I am writing an OS and want to have GUI. I can't find good tutorial for drawing pixels on the screen.
I'd like to have some assembly + C example which I can build and run on some emulator like BOCHS or v86
The basic idea is:
1) bootloader uses firmware (VBE on BIOS, GOP or UGA on UEFI) to set a graphics mode that is supported by the monitor, video card and OS; and while doing this it gets relevant information (physical address of frame buffer, horizontal and vertical resolution, pixel format, bytes between horizontal lines) about the frame buffer from the firmware that it can pass to the OS; so that the OS can use this information during "early initialisation" (before a native video driver is started), and can continue using it (as a kind of "limp mode") if there is no suitable native video driver.
2) The OS uses the information to figure out how to write to the frame buffer. This may be a calculation like physical_address = base_address + y * bytes_between_lines + x * bytes_per_pixel (where bytes_per_pixel is determined from the pixel format).
Notes for "early initialisation":
for performance reasons, it's better to draw everything in a buffer in RAM and then copy ("blit") the data from the buffer in RAM to the frame buffer.
for performance reasons, the code to copy ("blit") the data from the buffer in RAM to the frame buffer can/should use some tricks to avoid copying data that didn't change since last time
to support many different pixel formats, it's possible to use a "standard" pixel format for the buffer in RAM (e.g. maybe "8-bit red, 8-bit green, 8-bit blue, 8-bit padding") and convert that to whichever pixel format the video card happens to want (e.g. maybe "5-bit blue, 6-bit green, 5-bit red, no padding") while copying data from the buffer in RAM to the frame buffer. This allows you to have a single version of all the functions to draw things (characters, lines, rectangles, icons, ...) instead of having multiple different versions of many different functions (one for each possible pixel format).
Notes for "middle initialisation":
eventually the OS will try to find and start suitable device drivers for all the different devices. This includes trying to find a suitable driver for video card/s (e.g. that supports things like vertical sync, GPU, GPGPU, etc).
you will need to design a video driver interface that native video drivers can use that (ideally) supports modern features (e.g. full 3D graphics and shaders maybe).
when there is no native video driver, the OS can/should start a "generic frame buffer" driver that implements the same video driver interface (that was designed to support hardware acceleration) that does everything in software without the benefit of hardware acceleration.

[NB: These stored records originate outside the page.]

-- pv_equiv track=rewrite | github.com/chenye95/LeetCode_Progress | 966_VowelSpellChecker.py | vowel_spellchecker
-- ===== SOURCE A (Python) =====
-- from typing import List
--
-- def vowel_spellchecker(word_list: List[str], queries: List[str]) -> List[str]:
--     """
--     :param word_list: a list of string to match to
--     :param queries: list of words to match against
--     :return: closest match for each query_word in queries
--     """
--
--     def de_vowel(word_pre_lower: str) -> str:
--         """
--         :return: replace vowels e i o u with letter a
--         """
--         return word_pre_lower.replace('e', 'a').replace('i', 'a').replace('o', 'a').replace('u', 'a')
--
--     def solve_query(query_word: str) -> str:
--         """
--         :return: closest match in word_list for query_word
--         """
--         if query_word in word_perfect_match:
--             return query_word
--
--         query_word_lower = query_word.lower()
--         if query_word_lower in word_capitalization:
--             return word_capitalization[query_word_lower]
--
--         return word_vowel.get(de_vowel(query_word_lower), "")
--
--     word_perfect_match = set(word_list)
--     word_capitalization = dict()
--     word_vowel = dict()
--
--     for word in word_list:
--         word_lower = word.lower()
--         word_capitalization.setdefault(word_lower, word)
--         word_vowel.setdefault(de_vowel(word_lower), word)
--
--     return list(map(solve_query, queries))
-- ===== SOURCE B (Python) =====
-- from typing import List
--
-- def vowel_spellchecker(word_list: List[str], queries: List[str]) -> List[str]:
--     """Index-free re-implementation: answer each query by direct scans of
--     word_list, one tier at a time (exact, then case-insensitive, then
--     devoweled), always returning the earliest matching word."""
--
--     def de_vowel(word_pre_lower: str) -> str:
--         return word_pre_lower.replace('e', 'a').replace('i', 'a').replace('o', 'a').replace('u', 'a')
--
--     def match(query: str) -> str:
--         if any(w == query for w in word_list):
--             return query
--         ql = query.lower()
--         for w in word_list:
--             if w.lower() == ql:
--                 return w
--         qd = de_vowel(ql)
--         for w in word_list:
--             if de_vowel(w.lower()) == qd:
--                 return w
--         return ""
--
--     return [match(q) for q in queries]
-- ===== Notes on version B (the rewrite author's own statement) =====
-- stated objective: simpler
-- what changed: Replaced A's precomputed set and two setdefault-built dictionaries with direct per-query linear scans of word_list, one tier at a time (exact, lowercase, devoweled), returning the first matching word.
import Mathlib
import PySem

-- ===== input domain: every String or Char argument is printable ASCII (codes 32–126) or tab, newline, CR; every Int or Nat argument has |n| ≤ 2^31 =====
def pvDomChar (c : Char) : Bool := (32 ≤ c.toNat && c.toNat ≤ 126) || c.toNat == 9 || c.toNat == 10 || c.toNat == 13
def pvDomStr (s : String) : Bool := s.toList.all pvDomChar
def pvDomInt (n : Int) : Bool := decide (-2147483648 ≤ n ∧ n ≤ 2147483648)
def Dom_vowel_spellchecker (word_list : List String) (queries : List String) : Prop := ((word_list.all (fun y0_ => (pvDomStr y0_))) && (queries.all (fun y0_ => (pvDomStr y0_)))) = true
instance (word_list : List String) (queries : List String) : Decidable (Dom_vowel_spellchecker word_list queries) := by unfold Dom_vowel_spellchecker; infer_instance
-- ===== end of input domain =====

-- B answers each query by direct per-tier linear scans of word_list instead of A's
-- precomputed set and setdefault-built dictionaries; same return value, simpler code.


-- ===== PORT A =====
-- de_vowel: chained single-character replaces, exactly as in the Python (shared by both ports)
def deVowel (word_pre_lower : String) : String :=
  PySem.Str.replace (PySem.Str.replace (PySem.Str.replace (PySem.Str.replace word_pre_lower "e" "a") "i" "a") "o" "a") "u" "a"

def vowel_spellchecker (word_list : List String) (queries : List String) : List String :=
  let word_perfect_match : PySem.Set String := PySem.Set.ofList word_list
  -- A's single loop over word_list builds both dicts; ported as one foldl over the pair
  let dicts := word_list.foldl
    (fun (p : PySem.Dict String String × PySem.Dict String String) word =>
      let word_lower := PySem.Str.lower word
      (p.1.setdefault word_lower word, p.2.setdefault (deVowel word_lower) word))
    (PySem.Dict.empty, PySem.Dict.empty)
  let word_capitalization := dicts.1
  let word_vowel := dicts.2
  let solve_query := fun (query_word : String) =>
    if PySem.Set.contains word_perfect_match query_word then query_word
    else
      let query_word_lower := PySem.Str.lower query_word
      match word_capitalization.get? query_word_lower with
      | some w => w
      | none => word_vowel.getD (deVowel query_word_lower) ""
  queries.map solve_query

-- ===== PORT B =====
def vowel_spellchecker_alt (word_list : List String) (queries : List String) : List String :=
  let matchQ := fun (query : String) =>
    if word_list.any (fun w => w == query) then query
    else
      let ql := PySem.Str.lower query
      match word_list.find? (fun w => PySem.Str.lower w == ql) with
      | some w => w
      | none =>
        let qd := deVowel ql
        (word_list.find? (fun w => deVowel (PySem.Str.lower w) == qd)).getD ""
  queries.map matchQ

-- ===== PRECONDITION & SPEC =====
def Spec_vowel_spellchecker (word_list : List String) (queries : List String) (out : List String) : Prop := out = vowel_spellchecker_alt word_list queries
instance (word_list : List String) (queries : List String) (out : List String) : Decidable (Spec_vowel_spellchecker word_list queries out) := by unfold Spec_vowel_spellchecker; infer_instance

-- ===== CLAIM (what is proved, stated in full; the proofs are below) =====
def Claim_equal_vowel_spellchecker : Prop := ∀ (word_list : List String) (queries : List String), Dom_vowel_spellchecker word_list queries → Spec_vowel_spellchecker word_list queries (vowel_spellchecker word_list queries)

-- ===== LEMMAS AND PROOFS =====

-- a foldl over a pair of independently updated components splits into two foldls
theorem foldl_prod_split {α β γ : Type} (g1 : α → γ → α) (g2 : β → γ → β)
    (l : List γ) (a : α) (b : β) :
    l.foldl (fun p x => (g1 p.1 x, g2 p.2 x)) (a, b) = (l.foldl g1 a, l.foldl g2 b) := by
  induction l generalizing a b with
  | nil => rfl
  | cons x t ih => simp [List.foldl_cons, ih]

-- lookup in a setdefault-built dict is first-match search, keyed through f
theorem get?_foldl_setdefault (f : String → String) (l : List String)
    (d : PySem.Dict String String) (k : String) :
    (l.foldl (fun d w => d.setdefault (f w) w) d).get? k
      = (d.get? k).or (l.find? (fun w => f w == k)) := by
  induction l generalizing d with
  | nil => cases hd : d.get? k <;> simp [hd]
  | cons w t ih =>
    rw [List.foldl_cons, ih]
    by_cases h : f w = k
    · subst h
      rw [PySem.Dict.get?_setdefault_self, List.find?_cons_of_pos (by simp)]
      cases d.get? (f w) <;> rfl
    · rw [PySem.Dict.get?_setdefault_of_ne _ _ (Ne.symm h),
          List.find?_cons_of_neg (by simp [h])]

theorem contains_ofList_eq_any (wl : List String) (q : String) :
    PySem.Set.contains (PySem.Set.ofList wl) q = wl.any (fun w => w == q) := by
  simp only [PySem.Set.contains, List.any_beq']
  by_cases h : q ∈ wl
  · have h2 := (PySem.Set.mem_ofList wl q).mpr h
    simp [h2, h]
  · have h2 : q ∉ PySem.Set.ofList wl := fun hc => h ((PySem.Set.mem_ofList wl q).mp hc)
    simp [h2, h]

-- ===== VERDICT (by name: the statement is the Claim_ definition above) =====
theorem vowel_spellchecker_spec : Claim_equal_vowel_spellchecker := by
  intro word_list queries _
  unfold Spec_vowel_spellchecker vowel_spellchecker vowel_spellchecker_alt
  rw [foldl_prod_split (fun d w => PySem.Dict.setdefault d (PySem.Str.lower w) w)
        (fun d w => PySem.Dict.setdefault d (deVowel (PySem.Str.lower w)) w)
        word_list PySem.Dict.empty PySem.Dict.empty]
  apply List.map_congr_left
  intro q _
  rw [contains_ofList_eq_any]
  by_cases hq : word_list.any (fun w => w == q)
  · simp [hq]
  · simp only [hq, if_neg, Bool.false_eq_true, not_false_eq_true]
    rw [get?_foldl_setdefault (fun w => PySem.Str.lower w)]
    simp only [PySem.Dict.getD]
    rw [get?_foldl_setdefault (fun w => deVowel (PySem.Str.lower w))]
    simp [PySem.Dict.get?_empty]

when video driver/s are started, the OS needs to have some kind of "hand off" where ownership of the frame buffer is passed from the earlier boot code to the video driver. After this "hand off" the earlier boot code (which was designed to draw things directly to the frame buffer) should not touch the frame buffer and should ask the video driver to do the "convert pixel data and copy to frame buffer" work.
Notes for "after initialisation":
For a traditional "2D GUI"; typically you have one buffer (or "canvas" or "texture" or whatever) for the background/desktop, plus more buffers/canvases for each window or dialog box, and possibly more buffers/canvases for smaller things (e.g. mouse pointer, drop down menus, "widgets", etc); such that applications can modify their buffer/canvas (but are prevented from directly or indirectly accessing any other buffer/canvas for security reasons). Then the GUI tells the video driver where each of these buffers/canvases should be drawn; and the video driver (using hardware acceleration if its a native video driver) combines these pieces together ("composes") to get pixel data for the whole frame, then does the pixel format conversion (using GPU hopefully) to get raw pixel data to display/to send to the monitor. This means various actions (moving windows around the screen, "alt tabbing" between windows, moving the mouse around, etc) become extremely fast when there's a native video driver because the CPU is doing nothing and the video card itself is doing all the work.
ideally there would be a way (e.g. OpenGL) for the application to ask the video driver to draw stuff in the application's buffer/canvas; such that more work can be done by the video card (and not done by the CPU). This is especially important for 3D games, but there's no reason why normal 2D applications can't benefit from using the same approach for 2D graphics.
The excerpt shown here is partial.